In [1]:
import pickle
import requests
import pandas as pd
import numpy as np

In [2]:
def request_url(url):
    """Request access to a URL. The user agent was modified because the default ("Python-urllib/3.5")
    is usually blocked.

    Args:
        url (str): It should contain a valid URL.

    Return:
        Request object.

    """

    response = requests.get(url, headers={'User-Agent': 'Mozilla/5.0 (X11; U; Linux i686) Gecko/20071127 Firefox/2.0.0.11'}, 
                            verify=False, timeout=30) #, 
    return response.text

# Read data

Reading three data sources:

1. Gateway to Research
2. InnovateUK
3. H2020

The goal is to preprocess these datasets, keep only the instances with abstracts and reduce the feature space to funding, names, dates and descriptions.

## GtR data

In [3]:
gtr_data = pd.read_csv('../data/raw/gtr_projects_orgs.csv')

# Keep unique projects for modelling
gtr_data.drop_duplicates('project_id', inplace=True)

gtr_data = gtr_data[gtr_data.abstract_texts.isnull() == False]
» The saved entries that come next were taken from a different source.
theorem pvStep_inv (P : List Int) (i : Nat) (st : Nat × List Nat)
    (hi1 : 1 ≤ i) (hi : i < P.length) (h : pvInv P i st) :
    pvInv P (i + 1) (pvStep P st i) := by
  obtain ⟨hj, hlen, hcorr, hzero⟩ := h
  have hQlen : ((P.take i).drop 1).length = i - 1 := by
    simp [List.length_take]; omega
  have hj0le : st.1 ≤ i - 1 := by
    rw [hj]
    have := pvMaxpre_le_len P ((P.take i).drop 1)
    omega
  have hj0lt : st.1 < P.length := by omega
  have Hlps : ∀ k, k < pvMaxpre P ((P.take i).drop 1) → st.2.getD k 0 = pvBord P k := by
    intro k hk
    exact hcorr k (by omega)
  have hExt := pvExt P st.2 ((P.take i).drop 1) (P.getD i 0) Hlps (hj ▸ hj0lt)
  have hQext : (P.take i).drop 1 ++ [P.getD i 0] = (P.take (i + 1)).drop 1 := by
    rw [pvTake_succ_concat P hi, List.drop_append_of_le_length (by simp [List.length_take]; omega)]
  rw [hQext] at hExt
  have hrr : pvFall P st.2 (P.getD i 0) (pvMaxpre P ((P.take i).drop 1)) (pvMaxpre P ((P.take i).drop 1))
      = pvFall P st.2 (P.getD i 0) st.1 st.1 := by rw [← hj]
  rw [hrr] at hExt
  set x := P.getD i 0 with hx
  set r := pvFall P st.2 x st.1 st.1 with hr
  have hble : r ≤ st.1 := by
    have := pvChain P st.2 x st.1 ((P.take i).drop 1) (hj ▸ Hlps) hj0lt st.1 st.1
      (le_refl _) (le_refl _) (hj ▸ pvMaxpre_suffix P _)
      (fun t htP htQ htgt => by
        exfalso
        have := pvMaxpre_is_greatest P ((P.take i).drop 1) htP htQ
        omega)
    exact this.1
  have hbordi : pvBord P i = pvMaxpre P ((P.take (i + 1)).drop 1) := pvBord_eq_maxpre P hi
  unfold pvStep pvInv
  by_cases hmatch : x = P.getD r 0
  · rw [← hr, if_pos hmatch]
    refine ⟨by rw [hExt.1, if_pos hmatch], by simp [hlen], ?_, ?_⟩
    · intro k hk
      rcases Nat.lt_or_ge k i with hki | hki
      · simp only [pvGetD_set]
        rw [if_neg (by omega)]
        exact hcorr k hki
      · have hki' : k = i := by omega
        subst hki'
        simp only [pvGetD_set]
        split_ifs with hcase
        · rw [hbordi, hExt.1, if_pos hmatch]
        · exact absurd ⟨by trivial, by omega⟩ hcase
    · intro k hk
      simp only [pvGetD_set]
      rw [if_neg (by omega)]
      exact hzero k (by omega)
  · rw [← hr, if_neg hmatch]
    have hr0 : r = 0 := hExt.2 hmatch
    refine ⟨by rw [hExt.1, if_neg hmatch], hlen, ?_, ?_⟩
    · intro k hk
      rcases Nat.lt_or_ge k i with hki | hki
      · exact hcorr k hki
      · have hki' : k = i := by omega
        subst hki'
        rw [hzero k (le_refl _), hbordi, hExt.1, if_neg hmatch, hr0]
    · intro k hk
      exact hzero k (by omega)

theorem pvFold_inv (P : List Int) :
    ∀ m i st, 1 ≤ i → i + m = P.length → pvInv P i st →
      pvInv P P.length ((List.range' i m).foldl (pvStep P) st) := by
  intro m
  induction m with
  | zero =>
    intro i st h1 h2 h3
    simpa [← h2] using h3
  | succ m ih =>
    intro i st h1 h2 h3
    rw [List.range'_succ, List.foldl_cons]
    exact ih (i + 1) _ (by omega) (by omega) (pvStep_inv P i st h1 (by omega) h3)

theorem pvComputeLps_correct (P : List Int) :
    ∀ k, k < P.length → (pvComputeLps P).getD k 0 = pvBord P k := by
  intro k hk
  have hP : P ≠ [] := by
    intro h; subst h; simp at hk
  have hP1 : 1 ≤ P.length := List.length_pos_of_ne_nil hP
  have hinit : pvInv P 1 (0, List.replicate P.length 0) := by
    refine ⟨?_, by simp, ?_, ?_⟩
    · have h1 : (P.take 1).drop 1 = [] := by
        rw [List.drop_eq_nil_of_le]
        simp [List.length_take]
      rw [h1, pvMaxpre_nil hP]
    · intro k hk1
      have hk0 : k = 0 := by omega
      subst hk0
      show (List.replicate P.length (0:Nat)).getD 0 0 = pvBord P 0
      have hb : pvBord P 0 = 0 := rfl
      rw [hb, List.getD, List.getElem?_replicate]
      split_ifs <;> rfl
    · intro k _
      show (List.replicate P.length (0:Nat)).getD k 0 = 0
      rw [List.getD, List.getElem?_replicate]
      split_ifs <;> rfl
  have heq : pvComputeLps P = ((List.range' 1 (P.length - 1)).foldl (pvStep P) (0, List.replicate P.length 0)).2 := rfl
  have := pvFold_inv P (P.length - 1) 1 (0, List.replicate P.length 0) (le_refl _) (by omega) hinit
  rw [heq]
  exact this.2.2.1 k hk

theorem pvKmpLoop_iff (P : List Int) (lps : List Nat) (hP : P ≠ [])
    (Hlps : ∀ k, k < P.length → lps.getD k 0 = pvBord P k) :
    ∀ rest Q j, j = pvMaxpre P Q → j < P.length →
      (pvKmpLoop P lps rest j = true ↔
        ∃ k, 1 ≤ k ∧ k ≤ rest.length ∧ P <:+ Q ++ rest.take k) := by
  intro rest
  induction rest with
  | nil =>
    intro Q j hj hjlt
    constructor
    · intro h
      exact absurd h (by simp [pvKmpLoop])
    · rintro ⟨k, h1, h2, h3⟩
      simp at h2
      omega
  | cons x rest ih =>
    intro Q j hj hjlt
    have Hlps' : ∀ k, k < pvMaxpre P Q → lps.getD k 0 = pvBord P k := by
      intro k hk
      exact Hlps k (by omega)
    have hExt := pvExt P lps Q x Hlps' (hj ▸ hjlt)
    rw [← hj] at hExt
    set r := pvFall P lps x j j with hr
    set j2 := if x = P.getD r 0 then r + 1 else r with hj2
    have hunf : pvKmpLoop P lps (x :: rest) j
        = if j2 = P.length then true else pvKmpLoop P lps rest j2 := rfl
    have hm : pvMaxpre P (Q ++ [x]) = j2 := hExt.1
    by_cases hfin : j2 = P.length
    · rw [hunf, if_pos hfin]
      simp only [true_iff]
      refine ⟨1, le_refl _, by simp, ?_⟩
      have hsuf := pvMaxpre_suffix P (Q ++ [x])
      rw [hm, hfin, List.take_length] at hsuf
      simpa using hsuf
    · rw [hunf, if_neg hfin]
      have hj2le : j2 ≤ P.length := hm ▸ pvMaxpre_le P (Q ++ [x])
      have hj2lt : j2 < P.length := by omega
      rw [ih (Q ++ [x]) j2 hm.symm hj2lt]
      constructor
      · rintro ⟨k', h1, h2, h3⟩
        refine ⟨k' + 1, by omega, by simp; omega, ?_⟩
        rw [List.take_succ_cons]
        simpa [List.append_assoc] using h3
      · rintro ⟨k, h1, h2, h3⟩
        have hk : k = (k - 1) + 1 := by omega
        rw [hk, List.take_succ_cons] at h3
        rcases Nat.eq_zero_or_pos (k - 1) with h0 | hpos
        · exfalso
          rw [h0] at h3
          simp at h3
          have : P.length ≤ pvMaxpre P (Q ++ [x]) := by
            apply pvMaxpre_is_greatest P (Q ++ [x]) (le_refl _)
            rw [List.take_length]
            exact h3
          omega
        · refine ⟨k - 1, hpos, by simp at h2; omega, ?_⟩
          simpa [List.append_assoc] using h3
# Drop topic columns that were generated by a previous analysis
gtr_data.drop([c for c in gtr_data.columns if c.startswith('tc')], axis=1, inplace=True)
gtr_data.drop(['Unnamed: 0', 'Unnamed: 0.1', 'is_wales'], axis=1, inplace=True)

# Create a dataset ID
gtr_data['dataset_id'] = 'gtr'
gtr_data.reset_index(inplace=True, drop=True)
gtr_data.set_index('project_id', inplace=True)

In [4]:
gtr_data.shape

(42572, 23)

GtR data did not have project titles so we used its API to collect them 

**WARNING**: takes quite a bit of time to run this.

In [5]:
# d = {}
# c = 1
# for id_ in gtr_data.index:
#     r = request_url(id_)
#     try:
#         d[id_] = re.findall('<ns2:title>(.*?)</ns2:title>', r)[0]
#     except Exception as e:
#         print(id_, e)
#     c += 1

In [6]:
# import pickle
# with open('../data/raw/gtr_titles.pickle', 'wb') as h:
#     pickle.dump(d, h)

In [7]:
with open('../data/raw/gtr_titles.pickle', 'rb') as h:
    d = pickle.load(h)

In [8]:
# Merge titles with GtR projects
gtr_data = gtr_data.merge(pd.DataFrame.from_dict(d, orient='index'), left_index=True, right_index=True)
gtr_data.reset_index(inplace=True)

gtr_data.rename(index=str, inplace=True, columns={0:'Project Title', 
                                                  'value_pounds':'Grant Offered (£)', 
                                                  'abstract_texts':'Public Description', 
                                                  'start_year':'Project Start Date', 'level_0':'project_id', 
                                                  'name':'Participant Name'})

## InnovateUK data

In [15]:
# InnovateUK
innovateuk = pd.read_excel('../data/raw/Innovate_UK_funded_projects_from_2004_to_1_March_2018.xlsx')
innovateuk.drop_duplicates('Project Number', inplace=True)
innovateuk['dataset_id'] = 'innovateuk'
innovateuk.rename(index=str, inplace=True, columns={'Project Number':'project_id'})

## H2020 data

In [16]:
h2020 = pd.read_csv('../data/raw/cordis-h2020projects.csv', sep=';')
h2020.rename(index=str, inplace=True, columns={'participants':'Participant Name', 
                                               'totalCost':'Grant Offered (£)', 
                                               'startDate':'Project Start Date', 
                                               'title':'Project Title',
                                               'objective':'Public Description',
                                               'id':'project_id'})
h2020['dataset_id'] = 'H2020'
h2020 = h2020[['Participant Name', 'Grant Offered (£)', 'Project Start Date', 
               'Project Title', 'Public Description', 'project_id', 'dataset_id']]

## Merging the datasets

In [17]:
df = pd.concat([
    gtr_data[['Participant Name', 'Grant Offered (£)', 'Public Description', 'Project Title', 'Project Start Date', 'LAD13NM', 'dataset_id', 'project_id']],
    innovateuk[['Project Title', 'Public Description', 'Project Start Date', 'Participant Name', 'Postcode', 'Grant Offered (£)', 'dataset_id', 'project_id']],
    h2020], axis=0)

In [18]:
df.shape

(74861, 9)

In [19]:
df.isnull().sum()

Grant Offered (£)       959
LAD13NM               32302
Participant Name       9482
Postcode              57414
Project Start Date      949
Project Title             0
Public Description        0
dataset_id                0
project_id                0
dtype: int64

In [20]:
df.reset_index(inplace=True, drop=True)

In [21]:
df.to_csv('../data/interim/research_grants.csv')